Ainda bem que temos uma autarquia "na vanguarda nacional nos apoios às filarmónicas"... (2)

Todos sabemos que a pandemia afectou receitas, actividades e o dia-a-dia de associações da região. Desde festas canceladas à alteração da própria dinâmica, associações e colectividades da região Centro lamentam os efeitos da pandemia, que provocou perdas de receitas e problemas na sua actividade.
Na edição do passado dia 25 do Diário as Beiras, o presidente da Associação de Colectividades do Concelho da Figueira da Foz, António Rafael, afirmou que “a situação financeira para algumas está muito grave”. Sobretudo, acrescentou, “para quem tem filarmónicas (nove), que ficaram sem espectáculos e sem fontes de receitas e têm de pagar aos maestros (e professores de música)”.
Mas, há excepções: é o caso da Sociedade Boa União Alhadense (SBUA), presidida por Fernando Gonçalves.
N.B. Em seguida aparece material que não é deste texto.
-- pv_equiv track=rewrite | github.com/3xt3r/oss_checks | license/collect_licenses.py | find_all_paths_to_target
-- ===== SOURCE A (Python) =====
-- from typing import Dict, Iterable, List, Optional, Tuple
--
-- def find_all_paths_to_target(
--     target_ref: str,
--     parents: Dict[str, List[str]],
--     roots: List[str],
--     label_map: Dict[str, str],
--     max_depth: int,
--     max_paths: int,
-- ) -> Tuple[List[str], bool]:
--     roots_set = set(roots)
--     truncated = False
--     results: List[List[str]] = []
--
--     stack: List[Tuple[str, List[str], set]] = [(target_ref, [target_ref], {target_ref})]
--
--     while stack:
--         node, path_rev, seen = stack.pop()
--         if len(results) >= max_paths:
--             truncated = True
--             break
--         if len(path_rev) > max_depth:
--             continue
--
--         if node in roots_set:
--             results.append(list(reversed(path_rev)))
--             continue
--
--         for p in parents.get(node, []):
--             if p in seen:
--                 continue
--             stack.append((p, path_rev + [p], seen | {p}))
--
--     out: List[str] = []
--     seen_s = set()
--     for p in results:
--         s = " -> ".join(label_map.get(x, x) for x in p)
--         if s not in seen_s:
--             seen_s.add(s)
--             out.append(s)
--
--     return out, truncated
-- ===== SOURCE B (Python) =====
-- from typing import Dict, List, Tuple
--
-- def find_all_paths_to_target(
--     target_ref: str,
--     parents: Dict[str, List[str]],
--     roots: List[str],
--     label_map: Dict[str, str],
--     max_depth: int,
--     max_paths: int,
-- ) -> Tuple[List[str], bool]:
--     roots_set = set(roots)
--     results: List[List[str]] = []
--     state = {"truncated": False}
--
--     def dfs(node: str, path_rev: List[str], seen: set) -> None:
--         if state["truncated"]:
--             return
--         if len(results) >= max_paths:
--             state["truncated"] = True
--             return
--         if len(path_rev) > max_depth:
--             return
--         if node in roots_set:
--             results.append(list(reversed(path_rev)))
--             return
--         # reversed: visit parents in the same order as a LIFO-stack DFS would
--         for p in reversed(parents.get(node, [])):
--             if p not in seen:
--                 dfs(p, path_rev + [p], seen | {p})
--
--     dfs(target_ref, [target_ref], {target_ref})
--
--     out = list(dict.fromkeys(
--         " -> ".join(label_map.get(x, x) for x in p) for p in results
--     ))
--     return out, state["truncated"]
-- ===== Notes on version B (the rewrite author's own statement) =====
-- stated objective: alternative
-- what changed: The explicit LIFO stack loop is replaced by a recursive dfs helper (with a truncation flag that aborts pending calls), and the manual out/seen_s dedup loop is replaced by dict.fromkeys; same value everywhere.
import Mathlib
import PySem

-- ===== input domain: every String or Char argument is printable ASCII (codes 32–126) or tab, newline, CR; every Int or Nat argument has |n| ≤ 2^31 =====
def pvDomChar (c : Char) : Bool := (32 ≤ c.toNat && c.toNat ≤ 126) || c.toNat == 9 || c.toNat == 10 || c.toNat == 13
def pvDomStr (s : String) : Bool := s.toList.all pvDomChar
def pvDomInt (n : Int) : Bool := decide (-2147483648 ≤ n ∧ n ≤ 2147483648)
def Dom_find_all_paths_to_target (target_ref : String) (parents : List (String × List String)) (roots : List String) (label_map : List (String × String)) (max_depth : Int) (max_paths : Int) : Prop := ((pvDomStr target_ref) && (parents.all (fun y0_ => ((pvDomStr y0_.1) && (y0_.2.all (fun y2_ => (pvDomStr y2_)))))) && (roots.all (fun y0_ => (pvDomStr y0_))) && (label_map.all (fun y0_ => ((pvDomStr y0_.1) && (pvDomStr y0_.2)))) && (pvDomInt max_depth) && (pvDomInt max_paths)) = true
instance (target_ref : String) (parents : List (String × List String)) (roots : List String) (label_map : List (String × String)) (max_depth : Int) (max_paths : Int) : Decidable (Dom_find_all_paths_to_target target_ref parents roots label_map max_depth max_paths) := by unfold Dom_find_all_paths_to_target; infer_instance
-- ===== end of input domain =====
Via OBSERVADOR, tomei conhecimento das dificuldades da Sociedade Filarmónica Paionense, que, em março, se viu privada de festejar o seu 162.º aniversário. “Não houve festa, foi tudo cancelado e agora estamos a viver um dia de cada vez, como se costuma dizer”, desabafou Ana Bela Santiago, presidente da instituição localizada na freguesia de Paião.
A situação, nomeadamente a da banda filarmónica de 45 elementos, “não está famosa”, dado existirem despesas fixas e as receitas, nesta altura, não entram.
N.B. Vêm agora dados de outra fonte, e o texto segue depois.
lemma pvEnum_append (xs : List Int) (y : Int) (s : Int) :
    PySem.List.enumerate (xs ++ [y]) s = PySem.List.enumerate xs s ++ [(s + xs.length, y)] := by
  induction xs generalizing s with
  | nil => simp [PySem.List.enumerate_nil, PySem.List.enumerate_cons]
  | cons a xs ih =>
    rw [List.cons_append, PySem.List.enumerate_cons, PySem.List.enumerate_cons, ih, List.length_cons]
    have harith : s + 1 + (xs.length : Int) = s + ((xs.length : Int) + 1) := by ring
    push_cast
    rw [harith]
    simp

lemma pvFoldMax_inv (ys : List Int) :
    (PySem.List.enumerate ys 0).foldl pvStepMax ((none : Option Int), (0:Int)) =
      (ys.max?, pvLast ys.length (pvBadE ys)) := by
  induction ys using List.reverseRecOn with
  | nil => rfl
  | append_singleton xs x ih =>
    rw [pvEnum_append, List.foldl_append, ih]
    rcases hm : xs.max? with _ | m
    · have hxs : xs = [] := List.max?_eq_none_iff.mp hm
      subst hxs
      simp [pvStepMax, pvLast, pvBadE, List.find?]
    · obtain ⟨hmem, hub⟩ := List.max?_eq_some_iff.mp hm
      have hmax : (xs ++ [x]).max? = some (max m x) := by
        rw [List.max?_eq_some_iff]
        constructor
        · rcases max_cases m x with ⟨he, _⟩ | ⟨he, _⟩ <;> rw [he] <;> simp [hmem]
        · intro b hb
          rcases List.mem_append.mp hb with h | h
          · exact le_trans (hub b h) (le_max_left m x)
          · have hb' : b = x := by simpa using h
            rw [hb']
            exact le_max_right m x
      have hlast : pvLast (xs ++ [x]).length (pvBadE (xs ++ [x])) =
          match pvBadE (xs ++ [x]) xs.length with
          | true => (xs.length : Int)
          | false => pvLast xs.length (pvBadE xs) := by
        unfold pvLast
        rw [show (xs ++ [x]).length = xs.length + 1 by simp, List.range_succ, List.reverse_append]
        simp only [List.reverse_singleton, List.singleton_append, List.find?_cons]
        cases hb : pvBadE (xs ++ [x]) xs.length
        · rw [pvFind?_congr ((List.range xs.length).reverse) _ (pvBadE xs)
            (fun i hi => pvBadE_append_lt xs x i (by simpa [List.mem_range] using hi))]
        · rfl
      by_cases hge : x ≥ m
      · have hb : pvBadE (xs ++ [x]) xs.length = false := by
          simp only [pvBadE, decide_eq_false_iff_not]
          rintro ⟨l, hl, hlt⟩
          rw [pvGetD_append_self, pvGetD_append_lt _ _ _ hl] at hlt
          have : xs.getD l 0 ∈ xs := by
            rw [List.getD_eq_getElem _ _ hl]; exact List.getElem_mem hl
          exact absurd hlt (by have := hub _ this; omega)
        rw [hlast, hb]
        simp [pvStepMax, hge, hmax]
      · have hb : pvBadE (xs ++ [x]) xs.length = true := by
          simp only [pvBadE, decide_eq_true_eq]
          obtain ⟨l, hl, hv⟩ := List.mem_iff_getElem.mp hmem
          refine ⟨l, hl, ?_⟩
          rw [pvGetD_append_self, pvGetD_append_lt _ _ _ hl, List.getD_eq_getElem _ _ hl, hv]
          omega
        rw [hlast, hb]
        simp [pvStepMax, hge, hmax, max_eq_left (by omega : x ≤ m)]
-- pv_equiv track=rewrite | github.com/TBot709/advent-of-code-2023 | test.py | getHasCycle
-- ===== SOURCE A (Python) =====
-- def getHasCycle(hashList: list[int], minCycleLength: int) -> bool:
--     hashSet = set()
--     for i in range(len(hashList)):
--         if hashList[i] in hashSet:
--             if i - hashList.index(hashList[i]) >= minCycleLength:
--                 return True
--         else:
--             hashSet.add(hashList[i])
--     return False
-- ===== SOURCE B (Python) =====
-- def getHasCycle(hashList: list[int], minCycleLength: int) -> bool:
--     # Build complete first/last occurrence index tables in one pass,
--     # then scan the table: a repeated value's maximal span is last - first.
--     first = {}
--     last = {}
--     for i, v in enumerate(hashList):
--         if v not in first:
--             first[v] = i
--         last[v] = i
--     return any(last[v] - first[v] >= minCycleLength
--                for v in first if last[v] > first[v])
-- ===== Notes on version B (the rewrite author's own statement) =====
-- stated objective: faster
-- what changed: Instead of A's single scan with early return and a repeated hashList.index() inner scan, B builds complete first- and last-occurrence index tables in one pass and then, in a separate pass over the table, checks whether any repeated value has last-first span >= minCycleLength.
import Mathlib
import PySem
“A banda não se consegue sustentar a ela própria. Ainda agora investimos num novo fardamento, porque o outro já era muito antigo, estava já com varias cores de várias gerações de uso e ainda não o conseguimos mostrar. Todas as actividades programadas que iam ajudar a casa, a manutenção e o arranjo de instrumentos e o pagamento ao maestro e professores de música [de uma escola com cerca de 30 alunos] foram canceladas”, observou Ana Bela Santiago.
O cancelamento do desfile de marchas populares, previsto para 23 de junho nas festas da cidade, levou, por outro lado, a que as costureiras da Sociedade Filarmónica Paionense, responsáveis pelos fatos, passassem a fazer batas, em regime de voluntariado, para entregar ao hospital distrital da Figueira da Foz.
A própria dinâmica associativa também sofreu com os efeitos da pandemia, já que a instituição “estava aberta todos os dias”, acolhendo, para além da banda filarmónica, um grupo sénior da freguesia, uma charanga de rua, grupo de cavaquinhos, orquestra ligeira e atividades de zumba, dança e teatro.
Para já, a Sociedade Filarmónica Paionense espera a entrada nos cofres do apoio financeiro aprovado em abril pela Câmara Municipal, que corresponde ao adiantamento de 70% do apoio regular, relativo a eventos, parcerias e actividades realizadas em 2019.
“Já enviámos os documentos, mas dinheiro físico ainda não há, estamos à espera”, resumiu Ana Bela Santiago.